> **Your goal**
Please output the section of the listing below that opens with the line containing "let s := gridB m rows (pix.drop 1)" and closes with the line containing "let s := gridB m w b", exactly and with nothing else.

> **Provided records**

-- pv_equiv track=rewrite | github.com/polinasand/university | parcs/solution.py | f
-- ===== SOURCE A (Python) =====
-- def f(w, b):
--   res = [0, 0, 0]
--   for t in range(3):
--     for i in range(len(w)):
--       for j in range(len(w[0])):
--
--         res[t] += w[i][j][t]*b[i][j]
--
--   for t in range(3):
--     res[t] %= 256
--
--   return tuple(res)
-- ===== SOURCE B (Python) =====
-- def f(w, b):
--   # recurse over the structure instead of index loops: each cell contributes once,
--   # the three channel sums are built as tuples back-to-front
--   if not w or not w[0]:
--     return (0, 0, 0)
--   m = len(w[0])
--
--   def row(cs, ps):
--     # dot product of weight triples with pixels, paired head-to-head
--     if not cs or not ps:
--       return (0, 0, 0)
--     s0, s1, s2 = row(cs[1:], ps[1:])
--     c, p = cs[0], ps[0]
--     return (s0 + c[0] * p, s1 + c[1] * p, s2 + c[2] * p)
--
--   def grid(rows, pix):
--     if not rows:
--       return (0, 0, 0)
--     a0, a1, a2 = row(rows[0][:m], pix[0][:m])
--     s0, s1, s2 = grid(rows[1:], pix[1:])
--     return (a0 + s0, a1 + s1, a2 + s2)
--
--   s = grid(w, b)
--   return tuple(x % 256 for x in s)
-- ===== Notes on version B (the rewrite author's own statement) =====
-- stated objective: alternative
-- what changed: replaces A's three index-driven passes that mutate a result list with a structural recursion over rows and cells (slicing/zip-style truncation, no indices) that builds the three channel sums as tuples back-to-front in one traversal
import Mathlib
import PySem

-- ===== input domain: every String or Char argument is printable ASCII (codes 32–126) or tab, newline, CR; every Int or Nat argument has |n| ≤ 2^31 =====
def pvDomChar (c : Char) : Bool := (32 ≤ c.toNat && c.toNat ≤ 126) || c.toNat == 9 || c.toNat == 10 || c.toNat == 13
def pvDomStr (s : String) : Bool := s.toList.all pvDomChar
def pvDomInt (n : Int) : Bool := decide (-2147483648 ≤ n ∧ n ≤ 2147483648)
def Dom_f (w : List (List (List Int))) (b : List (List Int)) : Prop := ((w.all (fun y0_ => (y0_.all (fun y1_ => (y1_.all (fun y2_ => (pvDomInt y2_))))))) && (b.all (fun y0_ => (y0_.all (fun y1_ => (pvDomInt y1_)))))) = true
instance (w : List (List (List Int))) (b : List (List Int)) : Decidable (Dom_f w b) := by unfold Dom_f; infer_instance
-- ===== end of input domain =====

-- B replaces A's three index-driven passes mutating a result list with a structural
-- recursion over rows and cells building the three channel sums as tuples (objective:
-- alternative decomposition). Indexing is in range under Pre_f, so getD defaults are never hit.

-- ===== PORT A =====
-- res[t] read/write on the triple state (res is the Python 3-element list)
def getT (r : Int × Int × Int) (t : Nat) : Int :=
  if t = 0 then r.1 else if t = 1 then r.2.1 else r.2.2
def setT (r : Int × Int × Int) (t : Nat) (v : Int) : Int × Int × Int :=
  if t = 0 then (v, r.2.1, r.2.2) else if t = 1 then (r.1, v, r.2.2) else (r.1, r.2.1, v)

def f (w : List (List (List Int))) (b : List (List Int)) : Int × Int × Int :=
  let res : Int × Int × Int := (0, 0, 0)
  let res := (List.range 3).foldl (fun res t =>
    (List.range w.length).foldl (fun res i =>
      (List.range (w.headD []).length).foldl (fun res j =>
        setT res t (getT res t +
          ((w.getD i []).getD j []).getD t 0 * (b.getD i []).getD j 0)) res) res) res
  (PySem.Int.mod res.1 256, PySem.Int.mod res.2.1 256, PySem.Int.mod res.2.2 256)

-- ===== PORT B =====
-- row(cs, ps): recursion pairing cs, ps head-to-head, stopping at the shorter
def rowB : List (List Int) → List Int → Int × Int × Int
  | [], _ => (0, 0, 0)
  | _ :: _, [] => (0, 0, 0)
  | c :: cs, p :: ps =>
    let s := rowB cs ps
    (s.1 + c.getD 0 0 * p, s.2.1 + c.getD 1 0 * p, s.2.2 + c.getD 2 0 * p)

-- grid(rows, pix): structural recursion over the rows; Python's xs[:m] (m ≥ 0) is List.take m
def gridB (m : Nat) : List (List (List Int)) → List (List Int) → Int × Int × Int
  | [], _ => (0, 0, 0)
  | r :: rows, pix =>
    let a := rowB (r.take m) ((pix.headD []).take m)
    let s := gridB m rows (pix.drop 1)
    (a.1 + s.1, a.2.1 + s.2.1, a.2.2 + s.2.2)

def f_alt (w : List (List (List Int))) (b : List (List Int)) : Int × Int × Int :=
  if w = [] ∨ w.headD [] = [] then (0, 0, 0)
  else
    let m := (w.headD []).length
    let s := gridB m w b
    (PySem.Int.mod s.1 256, PySem.Int.mod s.2.1 256, PySem.Int.mod s.2.2 256)

-- ===== PRECONDITION & SPEC =====
-- Pre_f excludes exactly the inputs on which the Python A raises IndexError:
-- first weight row nonempty and (fewer pixel rows than weight rows, a weight/pixel
-- row shorter than the first weight row, or a weight cell with fewer than 3 channels);
-- when the first weight row is empty the loop bodies never run and A always returns.
def Pre_f (w : List (List (List Int))) (b : List (List Int)) : Prop :=
  (w.headD []).length = 0 ∨
  w.length ≤ b.length ∧
  ∀ i < w.length,
    (w.headD []).length ≤ (w.getD i []).length ∧
    (w.headD []).length ≤ (b.getD i []).length ∧
    ∀ j < (w.headD []).length, 3 ≤ ((w.getD i []).getD j []).length
instance (w : List (List (List Int))) (b : List (List Int)) : Decidable (Pre_f w b) := by
  unfold Pre_f; infer_instance

def pvWitness_f : List (List (List Int)) × List (List Int) := ([[[1, 2, 3]]], [[5]])

def Spec_f (w : List (List (List Int))) (b : List (List Int)) (out : Int × Int × Int) : Prop := out = f_alt w b
instance (w : List (List (List Int))) (b : List (List Int)) (out : Int × Int × Int) : Decidable (Spec_f w b out) := by unfold Spec_f; infer_instance

-- ===== CLAIM (what is proved, stated in full; the proofs are below) =====
def Claim_equal_f : Prop := ∀ (w : List (List (List Int))) (b : List (List Int)), Dom_f w b → Pre_f w b → Spec_f w b (f w b)

-- ===== LEMMAS AND PROOFS =====

-- channel-t sum, the common normal form of both ports (proof helper only)
def chan (w : List (List (List Int))) (b : List (List Int)) (t : Nat) : Int :=
  (List.range w.length).foldl (fun acc i =>
    (List.range (w.headD []).length).foldl (fun acc j =>
      acc + ((w.getD i []).getD j []).getD t 0 * (b.getD i []).getD j 0) acc) 0

-- inner (per-row) channel-t sum
def T (r : List (List Int)) (p : List Int) (m : Nat) (t : Nat) : Int :=
  ((List.range m).map (fun j => (r.getD j []).getD t 0 * p.getD j 0)).sum

theorem foldl_comp0 {a : Type} (l : List a)
    (S : Int × Int × Int → a → Int × Int × Int) (g : Int → a → Int)
    (h : ∀ r x, S r x = (g r.1 x, r.2.1, r.2.2)) (r : Int × Int × Int) :
    l.foldl S r = (l.foldl g r.1, r.2.1, r.2.2) := by
  induction l generalizing r with
  | nil => rfl
  | cons x xs ih => simp only [List.foldl]; rw [ih, h]

theorem foldl_comp1 {a : Type} (l : List a)
    (S : Int × Int × Int → a → Int × Int × Int) (g : Int → a → Int)
    (h : ∀ r x, S r x = (r.1, g r.2.1 x, r.2.2)) (r : Int × Int × Int) :
    l.foldl S r = (r.1, l.foldl g r.2.1, r.2.2) := by
  induction l generalizing r with
  | nil => rfl
  | cons x xs ih => simp only [List.foldl]; rw [ih, h]

theorem foldl_comp2 {a : Type} (l : List a)
    (S : Int × Int × Int → a → Int × Int × Int) (g : Int → a → Int)
    (h : ∀ r x, S r x = (r.1, r.2.1, g r.2.2 x)) (r : Int × Int × Int) :
    l.foldl S r = (r.1, r.2.1, l.foldl g r.2.2) := by
  induction l generalizing r with
  | nil => rfl
  | cons x xs ih => simp only [List.foldl]; rw [ih, h]

theorem f_eq_chan (w : List (List (List Int))) (b : List (List Int)) :
    f w b = (PySem.Int.mod (chan w b 0) 256, PySem.Int.mod (chan w b 1) 256,
             PySem.Int.mod (chan w b 2) 256) := by
  have h0 : ∀ r : Int × Int × Int,
      (List.range w.length).foldl (fun res i =>
        (List.range (w.headD []).length).foldl (fun res j =>
          setT res 0 (getT res 0 +
            ((w.getD i []).getD j []).getD 0 0 * (b.getD i []).getD j 0)) res) r
      = ((List.range w.length).foldl (fun acc i =>
          (List.range (w.headD []).length).foldl (fun acc j =>
            acc + ((w.getD i []).getD j []).getD 0 0 * (b.getD i []).getD j 0) acc) r.1,
         r.2.1, r.2.2) :=
    fun r => foldl_comp0 _ _ _
      (fun r i => foldl_comp0 _
        (fun res j => setT res 0 (getT res 0 +
          ((w.getD i []).getD j []).getD 0 0 * (b.getD i []).getD j 0))
        (fun acc j => acc + ((w.getD i []).getD j []).getD 0 0 * (b.getD i []).getD j 0)
        (fun r j => rfl) r) r
  have h1 : ∀ r : Int × Int × Int,
      (List.range w.length).foldl (fun res i =>
        (List.range (w.headD []).length).foldl (fun res j =>
          setT res 1 (getT res 1 +
            ((w.getD i []).getD j []).getD 1 0 * (b.getD i []).getD j 0)) res) r
      = (r.1,
         (List.range w.length).foldl (fun acc i =>
          (List.range (w.headD []).length).foldl (fun acc j =>
            acc + ((w.getD i []).getD j []).getD 1 0 * (b.getD i []).getD j 0) acc) r.2.1,
         r.2.2) :=
    fun r => foldl_comp1 _ _ _
      (fun r i => foldl_comp1 _
        (fun res j => setT res 1 (getT res 1 +
          ((w.getD i []).getD j []).getD 1 0 * (b.getD i []).getD j 0))
        (fun acc j => acc + ((w.getD i []).getD j []).getD 1 0 * (b.getD i []).getD j 0)
        (fun r j => rfl) r) r
  have h2 : ∀ r : Int × Int × Int,
      (List.range w.length).foldl (fun res i =>
        (List.range (w.headD []).length).foldl (fun res j =>
          setT res 2 (getT res 2 +
            ((w.getD i []).getD j []).getD 2 0 * (b.getD i []).getD j 0)) res) r
      = (r.1, r.2.1,
         (List.range w.length).foldl (fun acc i =>
          (List.range (w.headD []).length).foldl (fun acc j =>
            acc + ((w.getD i []).getD j []).getD 2 0 * (b.getD i []).getD j 0) acc) r.2.2) :=
    fun r => foldl_comp2 _ _ _
      (fun r i => foldl_comp2 _
        (fun res j => setT res 2 (getT res 2 +
          ((w.getD i []).getD j []).getD 2 0 * (b.getD i []).getD j 0))
        (fun acc j => acc + ((w.getD i []).getD j []).getD 2 0 * (b.getD i []).getD j 0)
        (fun r j => rfl) r) r
  show ((fun res : Int × Int × Int =>
      (PySem.Int.mod res.1 256, PySem.Int.mod res.2.1 256, PySem.Int.mod res.2.2 256))
      ((List.range 3).foldl _ (0, 0, 0))) = _
  have h3 : List.range 3 = [0, 1, 2] := rfl
  rw [h3]
  simp only [List.foldl]
  rw [h0, h1, h2]
  rfl

theorem foldl_add_sum (l : List Nat) (g : Nat → Int) (a : Int) :
    l.foldl (fun acc x => acc + g x) a = a + (l.map g).sum := by
  induction l generalizing a with
  | nil => simp
  | cons x xs ih => simp [List.foldl, ih, add_assoc]

theorem chan_eq (w : List (List (List Int))) (b : List (List Int)) (t : Nat) :
    chan w b t = ((List.range w.length).map
      (fun i => T (w.getD i []) (b.getD i []) (w.headD []).length t)).sum := by
  unfold chan
  have hstep : (fun (acc : Int) (i : Nat) =>
      (List.range (w.headD []).length).foldl (fun acc j =>
        acc + ((w.getD i []).getD j []).getD t 0 * (b.getD i []).getD j 0) acc)
      = fun acc i => acc + T (w.getD i []) (b.getD i []) (w.headD []).length t := by
    funext acc i
    exact foldl_add_sum _ _ _
  rw [hstep, foldl_add_sum]
  simp

theorem T_left_nil (p : List Int) (m t : Nat) : T [] p m t = 0 := by
  simp [T]

theorem T_right_nil (r : List (List Int)) (m t : Nat) : T r [] m t = 0 := by
  simp [T]

theorem T_succ (c : List Int) (r : List (List Int)) (q : Int) (p : List Int) (m t : Nat) :
    T (c :: r) (q :: p) (m + 1) t = c.getD t 0 * q + T r p m t := by
  simp only [T, List.range_succ_eq_map, List.map_cons, List.sum_cons, List.map_map,
    Function.comp_def, List.getD_cons_zero, List.getD_cons_succ]

theorem row_main (m : Nat) :
    ∀ (r : List (List Int)) (p : List Int),
      rowB (r.take m) (p.take m) = (T r p m 0, T r p m 1, T r p m 2) := by
  induction m with
  | zero => intro r p; simp [rowB, T]
  | succ m ih =>
    intro r p
    cases r with
    | nil => simp [rowB, T_left_nil]
    | cons c r' =>
      cases p with
      | nil => simp [rowB, T_right_nil]
      | cons q p' =>
        simp only [List.take_succ_cons, rowB, ih r' p', T_succ, Prod.mk.injEq]
        exact ⟨add_comm _ _, add_comm _ _, add_comm _ _⟩

theorem grid_main (m : Nat) :
    ∀ (rows : List (List (List Int))) (pix : List (List Int)),
      gridB m rows pix =
        (((List.range rows.length).map (fun i => T (rows.getD i []) (pix.getD i []) m 0)).sum,
         ((List.range rows.length).map (fun i => T (rows.getD i []) (pix.getD i []) m 1)).sum,
         ((List.range rows.length).map (fun i => T (rows.getD i []) (pix.getD i []) m 2)).sum) := by
  intro rows
  induction rows with
  | nil => intro pix; simp [gridB]
  | cons r rows ih =>
    intro pix
    have hhead : pix.headD [] = pix.getD 0 [] := by cases pix <;> rfl
    have hdrop : ∀ i : Nat, (pix.drop 1).getD i [] = pix.getD (i + 1) [] := by
      intro i; cases pix <;> simp [List.getD]
    simp only [gridB, ih (pix.drop 1), row_main m, hhead, hdrop,
      List.length_cons, List.range_succ_eq_map, List.map_cons, List.sum_cons,
      List.map_map, Function.comp_def, List.getD_cons_zero, List.getD_cons_succ]

theorem f_alt_eq_chan (w : List (List (List Int))) (b : List (List Int)) :
    f_alt w b = (PySem.Int.mod (chan w b 0) 256, PySem.Int.mod (chan w b 1) 256,
             PySem.Int.mod (chan w b 2) 256) := by
  unfold f_alt
  split_ifs with h
  · have hchan : ∀ t, chan w b t = 0 := by
      intro t
      rw [chan_eq]
      rcases h with h | h
      · subst h; rfl
      · rw [h]
        refine List.sum_eq_zero ?_
        intro x hx
        obtain ⟨i, -, rfl⟩ := List.mem_map.mp hx
        rfl
    simp only [hchan]
    decide
  · show (PySem.Int.mod (gridB (w.headD []).length w b).1 256,
          PySem.Int.mod (gridB (w.headD []).length w b).2.1 256,
          PySem.Int.mod (gridB (w.headD []).length w b).2.2 256) = _
    rw [grid_main, chan_eq w b 0, chan_eq w b 1, chan_eq w b 2]

-- ===== VERDICT (by name: the statement is the Claim_ definition above) =====
theorem f_spec : Claim_equal_f := by
  intro w b _ _
  unfold Spec_f
  rw [f_eq_chan, f_alt_eq_chan]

> **Task solution**
    let s := gridB m rows (pix.drop 1)
    (a.1 + s.1, a.2.1 + s.2.1, a.2.2 + s.2.2)

def f_alt (w : List (List (List Int))) (b : List (List Int)) : Int × Int × Int :=
  if w = [] ∨ w.headD [] = [] then (0, 0, 0)
  else
    let m := (w.headD []).length
    let s := gridB m w b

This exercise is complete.